Stored data entries:
================

theorem pvLoop (lines : List String) (ts : List PvTech) (st M : Int × Int)
    (hp : lines.mapM pvParse = some ts)
    (h1 : (st.2 : ZMod 119315717514047) = (M.1 : ZMod 119315717514047))
    (h2 : (st.1 : ZMod 119315717514047) = (M.2 : ZMod 119315717514047)) :
    ∃ st' M', lines.foldlM pvStepA st = some st' ∧ lines.foldlM pvStepB M = some M' ∧
      (st'.2 : ZMod 119315717514047) = (M'.1 : ZMod 119315717514047) ∧
      (st'.1 : ZMod 119315717514047) = (M'.2 : ZMod 119315717514047) ∧
      (st'.2 : ZMod 119315717514047) * ((pvProd ts : Int) : ZMod 119315717514047) =
        (st.2 : ZMod 119315717514047) * (-1) ^ (pvNews ts) := by
  induction lines generalizing ts st M with
  | nil =>
    simp only [List.mapM_nil, Option.pure_def, Option.some_inj] at hp
    subst hp
    exact ⟨st, M, rfl, rfl, h1, h2, by simp [pvProd, pvNews]⟩
  | cons line ls ih =>
    rw [List.mapM_cons] at hp
    cases hpl : pvParse line with
    | none => rw [hpl] at hp; simp at hp
    | some t =>
      rw [hpl] at hp
      cases hpm : List.mapM pvParse ls with
      | none => rw [hpm] at hp; simp at hp
      | some ts' =>
        rw [hpm] at hp
        simp at hp
        subst hp
        cases t with
        | cut n =>
          obtain ⟨hA, hB⟩ := pvStep_cut line n st M hpl
          rw [List.foldlM_cons, List.foldlM_cons, hA, hB]
          obtain ⟨st', M', f1, f2, e1, e2, e3⟩ := ih ts'
            (PySem.Int.mod (st.1 + st.2 * n) 119315717514047, st.2)
            (M.1 * 1 % 119315717514047, (M.1 * (n % 119315717514047) + M.2) % 119315717514047)
            hpm
            (by dsimp only; push_cast [pvCastMod, pvCastPyMod]; rw [h1]; try ring)
            (by dsimp only; push_cast [pvCastMod, pvCastPyMod]; rw [h1, h2]; try ring)
          refine ⟨st', M', f1, f2, e1, e2, ?_⟩
          rw [pvProd_cons]
          simp only [pvNews, List.countP_cons]
          norm_num
          push_cast
          rw [e3]
          dsimp only
          unfold pvNews
          ring
        | inc n =>
          obtain ⟨v, w, hv, hw, hA, hB⟩ := pvStep_inc line n st M hpl
          have hvc := pvModinv_cast n v hv
          have hwc := pvInv_cast n w hw
          have hvw : (v : ZMod 119315717514047) = (w : ZMod 119315717514047) := by
            calc (v : ZMod 119315717514047) = ((n : ZMod 119315717514047) * w) * v := by
                  rw [hwc]; ring
              _ = ((n : ZMod 119315717514047) * v) * w := by ring
              _ = w := by rw [hvc]; ring
          rw [List.foldlM_cons, List.foldlM_cons, hA, hB]
          obtain ⟨st', M', f1, f2, e1, e2, e3⟩ := ih ts'
            (st.1, PySem.Int.mod (st.2 * v) 119315717514047)
            (M.1 * w % 119315717514047, (M.1 * 0 + M.2) % 119315717514047)
            hpm
            (by dsimp only; push_cast [pvCastMod, pvCastPyMod]; rw [h1, hvw]; try ring)
            (by dsimp only; push_cast [pvCastMod, pvCastPyMod]; rw [h2]; try ring)
          refine ⟨st', M', f1, f2, e1, e2, ?_⟩
          rw [pvProd_cons]
          simp only [pvNews, List.countP_cons]
          norm_num
          push_cast
          dsimp only at e3
          rw [pvCastPyMod] at e3
          push_cast at e3
          calc (st'.2 : ZMod 119315717514047) * ((n : ZMod 119315717514047) * (pvProd ts' : Int)) =
              ((st'.2 : ZMod 119315717514047) * ((pvProd ts' : Int) : ZMod 119315717514047)) * n := by
                push_cast; ring
            _ = (st.2 : ZMod 119315717514047) * (v : ZMod 119315717514047) * (-1) ^ (pvNews ts') * n := by
                rw [e3]
            _ = (st.2 : ZMod 119315717514047) * ((n : ZMod 119315717514047) * v) * (-1) ^ (pvNews ts') := by
                ring
            _ = (st.2 : ZMod 119315717514047) * (-1) ^ (pvNews ts') := by rw [hvc]; ring
        | new =>
          obtain ⟨hA, hB⟩ := pvStep_new line st M hpl
          rw [List.foldlM_cons, List.foldlM_cons, hA, hB]
          obtain ⟨st', M', f1, f2, e1, e2, e3⟩ := ih ts'
            (PySem.Int.mod (st.1 + PySem.Int.mod (st.2 * (119315717514047 - 1)) 119315717514047) 119315717514047,
              PySem.Int.mod (st.2 * (119315717514047 - 1)) 119315717514047)
            (M.1 * (119315717514047 - 1) % 119315717514047,
              (M.1 * (119315717514047 - 1) + M.2) % 119315717514047)
            hpm
            (by dsimp only; push_cast [pvCastMod, pvCastPyMod]; rw [h1]; try ring)
            (by dsimp only; push_cast [pvCastMod, pvCastPyMod]; rw [h1, h2]; try ring)
          refine ⟨st', M', f1, f2, e1, e2, ?_⟩
          rw [pvProd_cons]
          simp only [pvNews, List.countP_cons]
          norm_num
          push_cast
          dsimp only at e3
          rw [pvCastPyMod] at e3
          push_cast [pvCastN1] at e3
          rw [e3]
          unfold pvNews
          rw [pvN1]
          ring

theorem pvGeomDouble (x : ZMod 119315717514047) (j : Nat) :
    (∑ i ∈ Finset.range (2 * j), x ^ i) =
      (1 + x) * ∑ i ∈ Finset.range j, (x * x) ^ i := by
  induction j with
  | zero => simp
  | succ j ih =>
    have h2 : 2 * (j + 1) = 2 * j + 1 + 1 := by ring
    rw [h2, Finset.sum_range_succ, Finset.sum_range_succ, Finset.sum_range_succ, ih,
      show x * x = x ^ 2 from by ring, ← pow_mul]
    ring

================

[WHAT YOU WILL DO] Working through the records above, establish how many lines contain the string "PySem", and reply with the number by itself.

[WRITTEN RESPONSE] 4